Monday, April 22, 2013

Inaugural

I said good-bye to my son on April 6th, and whether I wanted to or not, I had to stop hugging him eventually and walk away from him, despite every molecule in my body was saying "stay here for a little while longer." He is a soldier and he's going to do what soldiers do sometimes, and that is leave his home and do his duty and miss his wife and miss his parents and his sister and miss his friends.  How do I stop imagining all possible scenarios of the coming months when any number of things could happen to him?  How do I stop the tears from springing to my eyes when I'm driving down the road and a song comes on the radio or my iPod and a trigger goes off and I'm weeping?  And how do I stop being paralyzed by fear that I will never hug him again? I sure as shit am going to have to learn how if I want to maintain any semblance of normalcy for the coming months.

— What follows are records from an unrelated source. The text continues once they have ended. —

-- pv_equiv track=rewrite | github.com/philornot/Informatyka4Klasa | informator2025/zadanie2/2-4.py | sprawdz_poprawnosc
-- ===== SOURCE A (Python) =====
-- def sprawdz_poprawnosc(wyrazenie):
--     glebokosc = 0
--     for znak in wyrazenie:
--         if znak == '[':
--             glebokosc += 1
--         elif znak == ']':
--             glebokosc -= 1
--         else:
--             return 0
--     return glebokosc
-- ===== SOURCE B (Python) =====
-- def sprawdz_poprawnosc(wyrazenie):
--     if not all(znak in '[]' for znak in wyrazenie):
--         return 0
--     return wyrazenie.count('[') - wyrazenie.count(']')
-- ===== Notes on version B (the rewrite author's own statement) =====
-- stated objective: simpler
-- what changed: Replaces the single fused loop with an early-return accumulator by a validation pass (all chars are brackets, else 0) followed by count('[') - count(']'), separating validation from counting.
import Mathlib
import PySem

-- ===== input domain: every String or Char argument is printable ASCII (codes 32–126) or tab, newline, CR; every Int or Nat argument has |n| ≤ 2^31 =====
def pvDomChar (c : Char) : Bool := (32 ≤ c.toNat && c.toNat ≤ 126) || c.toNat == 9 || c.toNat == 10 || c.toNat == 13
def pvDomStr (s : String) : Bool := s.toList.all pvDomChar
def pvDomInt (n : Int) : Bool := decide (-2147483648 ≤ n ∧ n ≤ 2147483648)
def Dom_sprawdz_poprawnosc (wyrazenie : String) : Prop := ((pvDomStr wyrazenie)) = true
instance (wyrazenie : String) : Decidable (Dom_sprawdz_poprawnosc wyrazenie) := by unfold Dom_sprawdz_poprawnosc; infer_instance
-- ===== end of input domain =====

-- B separates validation (all chars are brackets, else 0) from counting ('[' count minus ']' count); objective: simpler decomposition.


-- ===== PORT A =====
-- A's for-loop with early `return 0`: structural recursion over the characters carrying glebokosc
def sprawdzLoop : List Char → Int → Int
  | [], glebokosc => glebokosc
  | znak :: rest, glebokosc =>
    if znak = '[' then sprawdzLoop rest (glebokosc + 1)
    else if znak = ']' then sprawdzLoop rest (glebokosc - 1)
    else 0

def sprawdz_poprawnosc (wyrazenie : String) : Int := sprawdzLoop wyrazenie.toList 0

-- ===== PORT B =====
def sprawdz_poprawnosc_alt (wyrazenie : String) : Int :=
  if ¬ (wyrazenie.toList.all (fun znak => znak = '[' ∨ znak = ']')) then 0
  else (PySem.Str.count wyrazenie "[" : Int) - (PySem.Str.count wyrazenie "]" : Int)

-- ===== PRECONDITION & SPEC =====
def Spec_sprawdz_poprawnosc (wyrazenie : String) (out : Int) : Prop := out = sprawdz_poprawnosc_alt wyrazenie
instance (wyrazenie : String) (out : Int) : Decidable (Spec_sprawdz_poprawnosc wyrazenie out) := by unfold Spec_sprawdz_poprawnosc; infer_instance

-- ===== CLAIM (what is proved, stated in full; the proofs are below) =====
def Claim_equal_sprawdz_poprawnosc : Prop := ∀ (wyrazenie : String), Dom_sprawdz_poprawnosc wyrazenie → Spec_sprawdz_poprawnosc wyrazenie (sprawdz_poprawnosc wyrazenie)

-- ===== LEMMAS AND PROOFS =====

-- characterisation of A's fused loop: all-bracket input ⇒ acc + (#'[' - #']'), any other char ⇒ 0
theorem sprawdzLoop_eq (cs : List Char) (acc : Int) :
    sprawdzLoop cs acc =
      if cs.all (fun c => c = '[' ∨ c = ']') then
        acc + ((cs.count '[' : Int) - (cs.count ']' : Int))
      else 0 := by
  induction cs generalizing acc with
  | nil => simp [sprawdzLoop]
  | cons c rest ih =>
    by_cases h1 : c = '['
    · subst h1
      simp [sprawdzLoop, ih]
      split_ifs
      · ring
      · rfl
    · by_cases h2 : c = ']'
      · subst h2
        simp [sprawdzLoop, ih]
        split_ifs
        · ring
        · rfl
      · simp [sprawdzLoop, h1, h2, List.all_cons]

-- Python str.count with a single-character needle counts exactly the occurrences of that character
theorem chars_count_go_single (ch : Char) : ∀ (l : List Char) (fuel acc : Nat), l.length ≤ fuel →
    PySem.Chars.count.go [ch] fuel l acc = acc + l.count ch := by
  intro l
  induction l with
  | nil => intro fuel acc _; cases fuel <;> simp [PySem.Chars.count.go]
  | cons h t ih =>
    intro fuel acc hle
    cases fuel with
    | zero => simp at hle
    | succ n =>
      by_cases hc : ch = h
      · subst hc
        simp only [PySem.Chars.count.go, List.isPrefixOf]
        simp only [List.length_cons, List.length_nil, List.drop_succ_cons, List.drop_zero,
          beq_self_eq_true, Bool.and_true, if_true]
        rw [ih n (acc + 1) (by simpa using hle)]
        simp
        omega
      · simp [PySem.Chars.count.go, List.isPrefixOf, hc]
        rw [ih n acc (by simpa using hle)]
        simp [Ne.symm hc]

theorem str_count_single (w : String) (ch : Char) :
    PySem.Str.count w (String.ofList [ch]) = w.toList.count ch := by
  simp only [PySem.Str.count, PySem.Chars.count]
  rw [if_neg (by simp)]
  have h1 : (String.ofList [ch]).toList = [ch] := by simp
  rw [h1]
  rw [chars_count_go_single ch w.toList w.toList.length 0 (le_refl _)]
  simp

-- ===== VERDICT (by name: the statement is the Claim_ definition above) =====
theorem sprawdz_poprawnosc_spec : Claim_equal_sprawdz_poprawnosc := by
  intro w _
  show sprawdz_poprawnosc w = sprawdz_poprawnosc_alt w
  rw [sprawdz_poprawnosc, sprawdzLoop_eq, sprawdz_poprawnosc_alt]
  have h1 : PySem.Str.count w "[" = w.toList.count '[' := str_count_single w '['
  have h2 : PySem.Str.count w "]" = w.toList.count ']' := str_count_single w ']'
  rw [h1, h2]
  split_ifs with hv
  · simp
  · rfl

My son is nearly always the funniest person in the room when we are all together.  I worry that he will return from his time overseas a changed person, changed to the point that he can't be funny anymore.  I've read so many stories about soldiers coming back with their personalities warped, their psyches damaged, and I think "There's no way he could change to that degree." But you just never know.  We have to let him go and trust in God that he'll come back to us whole, the same funny young man we've always known.  I have no control over this and that's scary.  Yet I need to remember all the times I said good-bye to him and entrusted his care to someone else or some other organization.  First it was my parents who babysat him, then other sitters, then pre-school teachers, summer camp, and eventually when he went to college.  He has a solid foundation and a strong family background so all I can do is, once again, trust that he'll be all right. 

So far there doesn't seem to be much point to this blog entry.  Mostly I want to get written down things I'm thinking about. Isn't that what blogs are for?  I can't keep up this gloomy persona forever, so maybe once this is begun, I can start to find new perspectives.